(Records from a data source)
········
-- pv_equiv track=rewrite | github.com/dgasmith/opt_einsum | opt_einsum/contract.py | format_const_einsum_str
-- ===== SOURCE A (Python) =====
-- def format_const_einsum_str(einsum_str, constants):
--     """Add brackets to the constant terms in ``einsum_str``. For example:
--
--         >>> format_const_einsum_str('ab,bc,cd->ad', [0, 2])
--         'bc,[ab,cd]->ad'
--
--     No-op if there are no constants.
--     """
--     if not constants:
--         return einsum_str
--
--     if "->" in einsum_str:
--         lhs, rhs = einsum_str.split('->')
--         arrow = "->"
--     else:
--         lhs, rhs, arrow = einsum_str, "", ""
--
--     wrapped_terms = ["[{}]".format(t) if i in constants else t for i, t in enumerate(lhs.split(','))]
--
--     formatted_einsum_str = "{}{}{}".format(','.join(wrapped_terms), arrow, rhs)
--
--     # merge adjacent constants
--     formatted_einsum_str = formatted_einsum_str.replace("],[", ',')
--     return formatted_einsum_str
-- ===== SOURCE B (Python) =====
-- def _group(pairs):
--     """Emit pieces: maximal runs of constant terms become one bracketed group."""
--     if not pairs:
--         return []
--     t, f = pairs[0]
--     rest = pairs[1:]
--     if not f:
--         return [t] + _group(rest)
--     k = 0
--     while k < len(rest) and rest[k][1]:
--         k += 1
--     run = [t] + [u for u, _ in rest[:k]]
--     return ['[' + ','.join(run) + ']'] + _group(rest[k:])
--
--
-- def format_const_einsum_str(einsum_str, constants):
--     if not constants:
--         return einsum_str
--     if "->" in einsum_str:
--         lhs, rhs = einsum_str.split('->')
--         arrow = "->"
--     else:
--         lhs, rhs, arrow = einsum_str, "", ""
--     pairs = [(t, i in constants) for i, t in enumerate(lhs.split(','))]
--     return ','.join(_group(pairs)) + arrow + rhs
-- ===== Notes on version B (the rewrite author's own statement) =====
-- stated objective: simpler
-- what changed: B emits one bracketed group per maximal run of consecutive constant terms in a single grouping pass over the comma-split LHS, instead of A's wrap-every-constant-term-then-textually-merge adjacent brackets via replace('],[', ',').
-- outside the precondition, e.g. on format_const_einsum_str('a],b', [1]): A returns 'a,b]', B returns 'a],[b]'
import Mathlib
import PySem

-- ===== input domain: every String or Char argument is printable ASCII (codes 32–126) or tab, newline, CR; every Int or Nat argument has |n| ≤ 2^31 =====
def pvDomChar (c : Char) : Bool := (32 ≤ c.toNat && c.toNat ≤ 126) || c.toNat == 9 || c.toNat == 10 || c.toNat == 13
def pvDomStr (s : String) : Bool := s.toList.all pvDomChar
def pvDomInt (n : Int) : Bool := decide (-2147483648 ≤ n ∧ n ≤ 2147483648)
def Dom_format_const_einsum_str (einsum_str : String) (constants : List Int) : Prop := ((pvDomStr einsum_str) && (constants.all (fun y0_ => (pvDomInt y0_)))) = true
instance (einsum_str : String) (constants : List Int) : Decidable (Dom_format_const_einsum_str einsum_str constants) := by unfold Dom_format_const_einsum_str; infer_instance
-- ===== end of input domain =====

-- B replaces A's wrap-every-constant-then-textually-merge-"],["-idiom by a single grouping
-- pass over the terms (one bracketed piece per maximal run of constant terms); same cost,
-- simpler; return values proved equal on Pre_ (no brackets in the input, at most one "->").

-- ===== PORT A =====
-- lhs, rhs = einsum_str.split('->')  (ValueError when more than one '->': outside Pre_)
def pvSplitArrowA (sl : List Char) : List Char × List Char × List Char :=
  if PySem.Chars.isIn ['-', '>'] sl then
    match PySem.Chars.splitOn sl ['-', '>'] with
    | [l, r] => (l, r, ['-', '>'])
    | _ => ([], [], ['-', '>'])
  else (sl, [], [])

def format_const_einsum_str (einsum_str : String) (constants : List Int) : String :=
  if constants = [] then einsum_str
  else
    let sl := einsum_str.toList
    let lra := pvSplitArrowA sl
    let wrapped := (PySem.List.enumerate (PySem.Chars.splitOn lra.1 [',']) 0).map
      (fun it => if constants.contains it.1 then '[' :: it.2 ++ [']'] else it.2)
    let formatted := PySem.Chars.join [','] wrapped ++ lra.2.2 ++ lra.2.1
    String.ofList (PySem.Chars.replace formatted [']', ',', '['] [','])

-- ===== PORT B =====
-- lhs, rhs = einsum_str.split('->')  (same lines in Source B; ValueError outside Pre_)
def pvSplitArrowB (sl : List Char) : List Char × List Char × List Char :=
  if PySem.Chars.isIn ['-', '>'] sl then
    match PySem.Chars.splitOn sl ['-', '>'] with
    | [l, r] => (l, r, ['-', '>'])
    | _ => ([], [], ['-', '>'])
  else (sl, [], [])

-- the while loop of Source B's _group computing the length k of the leading constant run and
-- slicing rest[:k] / rest[k:] is ported as takeWhile / dropWhile on the flag (exact)
def pvGroup : List (List Char × Bool) → List (List Char)
  | [] => []
  | (t, f) :: rest =>
    if f then
      ('[' :: PySem.Chars.join [','] (t :: (rest.takeWhile (·.2)).map (·.1)) ++ [']'])
        :: pvGroup (rest.dropWhile (·.2))
    else t :: pvGroup rest
termination_by l => l.length
decreasing_by
  · have := List.length_dropWhile_le (fun p => p.2) rest; simp; omega
  · simp

def format_const_einsum_str_alt (einsum_str : String) (constants : List Int) : String :=
  if constants = [] then einsum_str
  else
    let sl := einsum_str.toList
    let lra := pvSplitArrowB sl
    let pairs := (PySem.List.enumerate (PySem.Chars.splitOn lra.1 [',']) 0).map
      (fun it => (it.2, constants.contains it.1))
    String.ofList (PySem.Chars.join [','] (pvGroup pairs) ++ lra.2.2 ++ lra.2.1)

-- ===== PRECONDITION & SPEC =====
-- Pre_ excludes (when constants is nonempty) strings with two or more "->", on which A's
-- tuple unpacking of split('->') raises ValueError, and strings already containing '[' or
-- ']', on which A's textual replace("],[", ",") can merge user-written brackets with the
-- ones it adds — malformed einsum input on which both behaviours are defensible.
def Pre_format_const_einsum_str (einsum_str : String) (constants : List Int) : Prop :=
  constants = [] ∨
    (PySem.Str.count einsum_str "->" ≤ 1 ∧
      '[' ∉ einsum_str.toList ∧ ']' ∉ einsum_str.toList)
instance (einsum_str : String) (constants : List Int) : Decidable (Pre_format_const_einsum_str einsum_str constants) := by unfold Pre_format_const_einsum_str; infer_instance

def pvWitness_format_const_einsum_str : String × List Int := ("ab,bc,cd->ad", [0, 2])

def Spec_format_const_einsum_str (einsum_str : String) (constants : List Int) (out : String) : Prop := out = format_const_einsum_str_alt einsum_str constants
instance (einsum_str : String) (constants : List Int) (out : String) : Decidable (Spec_format_const_einsum_str einsum_str constants out) := by unfold Spec_format_const_einsum_str; infer_instance

-- ===== CLAIM (what is proved, stated in full; the proofs are below) =====
def Claim_equal_format_const_einsum_str : Prop := ∀ (einsum_str : String) (constants : List Int), Dom_format_const_einsum_str einsum_str constants → Pre_format_const_einsum_str einsum_str constants → Spec_format_const_einsum_str einsum_str constants (format_const_einsum_str einsum_str constants)

-- ===== LEMMAS AND PROOFS =====

-- structural form of Python's non-overlapping left-to-right replace("],[", ",")
def pvRep : List Char → List Char
  | [] => []
  | c :: t => if [']', ',', '['].isPrefixOf (c :: t) then ',' :: pvRep (t.drop 2) else c :: pvRep t
termination_by l => l.length
decreasing_by
  all_goals simp [List.length_drop]

def pvWrap (p : List Char × Bool) : List Char := if p.2 then '[' :: p.1 ++ [']'] else p.1

def pvJ (ps : List (List Char × Bool)) : List Char := PySem.Chars.join [','] (ps.map pvWrap)

def pvSUF (ps : List (List Char × Bool)) (suf : List Char) : List Char :=
  if ps = [] then suf else ',' :: pvJ ps ++ suf

def pvOut (ps : List (List Char × Bool)) (suf : List Char) : List Char :=
  PySem.Chars.join [','] (pvGroup ps) ++ suf

def pvRTail (ps : List (List Char × Bool)) (suf : List Char) : List Char :=
  ((ps.takeWhile (·.2)).map (·.1)).flatMap (fun u => ',' :: u) ++ [']'] ++
    (if ps.dropWhile (·.2) = [] then suf
     else ',' :: PySem.Chars.join [','] (pvGroup (ps.dropWhile (·.2))) ++ suf)

def pvClean (ps : List (List Char × Bool)) : Prop := ∀ p ∈ ps, '[' ∉ p.1 ∧ ']' ∉ p.1


lemma pvRep_go (fuel : Nat) : ∀ (l acc : List Char), l.length ≤ fuel →
    PySem.Chars.replace.go [']', ',', '['] [','] fuel l acc = acc.reverse ++ pvRep l := by
  induction fuel with
  | zero =>
    intro l acc h
    have hl : l = [] := List.eq_nil_of_length_eq_zero (Nat.le_zero.mp h)
    subst hl
    rw [PySem.Chars.replace.go]
    simp [pvRep]
  | succ n ih =>
    intro l acc h
    cases l with
    | nil =>
      rw [PySem.Chars.replace.go]
      · simp [pvRep]
      · omega
    | cons c t =>
      rw [PySem.Chars.replace.go]
      by_cases hp : [']', ',', '['].isPrefixOf (c :: t)
      · have hd : List.drop [']', ',', '['].length (c :: t) = t.drop 2 := by simp
        have hlen : (t.drop 2).length ≤ n := by
          simp at h ⊢; omega
        simp only [hp, if_true, hd]
        rw [ih _ _ hlen, pvRep]
        simp only [hp, if_true]
        simp
      · simp only [hp]
        rw [ih t (c :: acc) (by simp at h ⊢; omega), pvRep]
        simp only [hp]
        simp

lemma replace_eq_pvRep (s : List Char) :
    PySem.Chars.replace s [']', ',', '['] [','] = pvRep s := by
  rw [PySem.Chars.replace]
  simp
  exact pvRep_go s.length s [] (le_refl _)

lemma pvRep_skip (p : List Char) (s : List Char) (h : ']' ∉ p) :
    pvRep (p ++ s) = p ++ pvRep s := by
  induction p with
  | nil => simp
  | cons c t ih =>
    have hc : c ≠ ']' := by intro he; exact h (he ▸ List.mem_cons_self ..)
    rw [List.cons_append, pvRep]
    have hnp : ¬ [']', ',', '['].isPrefixOf (c :: (t ++ s)) := by
      simp [List.isPrefixOf]
      intro he; exact absurd he.symm hc
    rw [if_neg hnp, ih (fun hm => h (List.mem_cons_of_mem _ hm))]
    simp

lemma pvRep_nopat (s : List Char) (h : '[' ∉ s) : pvRep s = s := by
  induction s with
  | nil => simp [pvRep]
  | cons c t ih =>
    rw [pvRep]
    have hnp : ¬ [']', ',', '['].isPrefixOf (c :: t) := by
      intro hp
      rw [List.isPrefixOf_iff_prefix] at hp
      rcases hp with ⟨u, hu⟩
      apply h
      rw [← hu]
      simp
    rw [if_neg hnp, ih (fun hm => h (List.mem_cons_of_mem _ hm))]

lemma pvRep_rsep (X : List Char) (h : X.head? ≠ some '[') :
    pvRep (']' :: ',' :: X) = ']' :: ',' :: pvRep X := by
  rw [pvRep]
  have h1 : ¬ [']', ',', '['].isPrefixOf (']' :: ',' :: X) := by
    cases X with
    | nil => simp [List.isPrefixOf]
    | cons c t =>
      simp [List.isPrefixOf] at h ⊢
      intro he
      exact h he.symm
  rw [if_neg h1, pvRep]
  have h2 : ¬ [']', ',', '['].isPrefixOf (',' :: X) := by simp [List.isPrefixOf]
  rw [if_neg h2]

lemma pvGroup_eq_nil_iff (ps : List (List Char × Bool)) : pvGroup ps = [] ↔ ps = [] := by
  cases ps with
  | nil => simp [pvGroup]
  | cons p rest =>
    obtain ⟨t, f⟩ := p
    rw [pvGroup]
    constructor
    · intro h; by_cases hf : f <;> simp [hf] at h
    · intro h; exact absurd h (by simp)

lemma join_cons (t : List Char) (gs : List (List Char)) :
    PySem.Chars.join [','] (t :: gs) =
      t ++ (if gs = [] then [] else ',' :: PySem.Chars.join [','] gs) := by
  cases gs with
  | nil => simp [PySem.Chars.join_singleton]
  | cons g r => simp [PySem.Chars.join_cons_cons]

lemma join_comma (t : List Char) (gs : List (List Char)) :
    PySem.Chars.join [','] (t :: gs) = t ++ gs.flatMap (fun u => ',' :: u) := by
  induction gs generalizing t with
  | nil => simp [PySem.Chars.join_singleton]
  | cons g r ih => rw [PySem.Chars.join_cons_cons, ih g]; simp

lemma pvJ_cons (p : List Char × Bool) (rest : List (List Char × Bool)) (suf : List Char) :
    pvJ (p :: rest) ++ suf = pvWrap p ++ pvSUF rest suf := by
  rw [pvJ, pvSUF, List.map_cons, join_cons]
  cases rest with
  | nil => simp
  | cons q r => simp [pvJ]

lemma pvLR_nil (suf : List Char) (hsuf : '[' ∉ suf) :
    pvRep (pvJ [] ++ suf) = pvOut [] suf ∧
    pvRep (']' :: pvSUF [] suf) = pvRTail [] suf := by
  constructor
  · rw [pvJ, pvOut, show pvGroup [] = [] by simp [pvGroup]]
    simp [PySem.Chars.join_nil]
    exact pvRep_nopat suf hsuf
  · rw [pvSUF, if_pos rfl, pvRTail]
    rw [pvRep_nopat (']' :: suf) (by simp [hsuf])]
    simp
········
* Activity
After locating the line with "def Claim_equal_format_const_einsum_str : Prop" above, return that line and every later line through the one with "succ n ih =>", word for word and with nothing else.

* Result for this task
def Claim_equal_format_const_einsum_str : Prop := ∀ (einsum_str : String) (constants : List Int), Dom_format_const_einsum_str einsum_str constants → Pre_format_const_einsum_str einsum_str constants → Spec_format_const_einsum_str einsum_str constants (format_const_einsum_str einsum_str constants)

-- ===== LEMMAS AND PROOFS =====

-- structural form of Python's non-overlapping left-to-right replace("],[", ",")
def pvRep : List Char → List Char
  | [] => []
  | c :: t => if [']', ',', '['].isPrefixOf (c :: t) then ',' :: pvRep (t.drop 2) else c :: pvRep t
termination_by l => l.length
decreasing_by
  all_goals simp [List.length_drop]

def pvWrap (p : List Char × Bool) : List Char := if p.2 then '[' :: p.1 ++ [']'] else p.1

def pvJ (ps : List (List Char × Bool)) : List Char := PySem.Chars.join [','] (ps.map pvWrap)

def pvSUF (ps : List (List Char × Bool)) (suf : List Char) : List Char :=
  if ps = [] then suf else ',' :: pvJ ps ++ suf

def pvOut (ps : List (List Char × Bool)) (suf : List Char) : List Char :=
  PySem.Chars.join [','] (pvGroup ps) ++ suf

def pvRTail (ps : List (List Char × Bool)) (suf : List Char) : List Char :=
  ((ps.takeWhile (·.2)).map (·.1)).flatMap (fun u => ',' :: u) ++ [']'] ++
    (if ps.dropWhile (·.2) = [] then suf
     else ',' :: PySem.Chars.join [','] (pvGroup (ps.dropWhile (·.2))) ++ suf)

def pvClean (ps : List (List Char × Bool)) : Prop := ∀ p ∈ ps, '[' ∉ p.1 ∧ ']' ∉ p.1


lemma pvRep_go (fuel : Nat) : ∀ (l acc : List Char), l.length ≤ fuel →
    PySem.Chars.replace.go [']', ',', '['] [','] fuel l acc = acc.reverse ++ pvRep l := by
  induction fuel with
  | zero =>
    intro l acc h
    have hl : l = [] := List.eq_nil_of_length_eq_zero (Nat.le_zero.mp h)
    subst hl
    rw [PySem.Chars.replace.go]
    simp [pvRep]
  | succ n ih =>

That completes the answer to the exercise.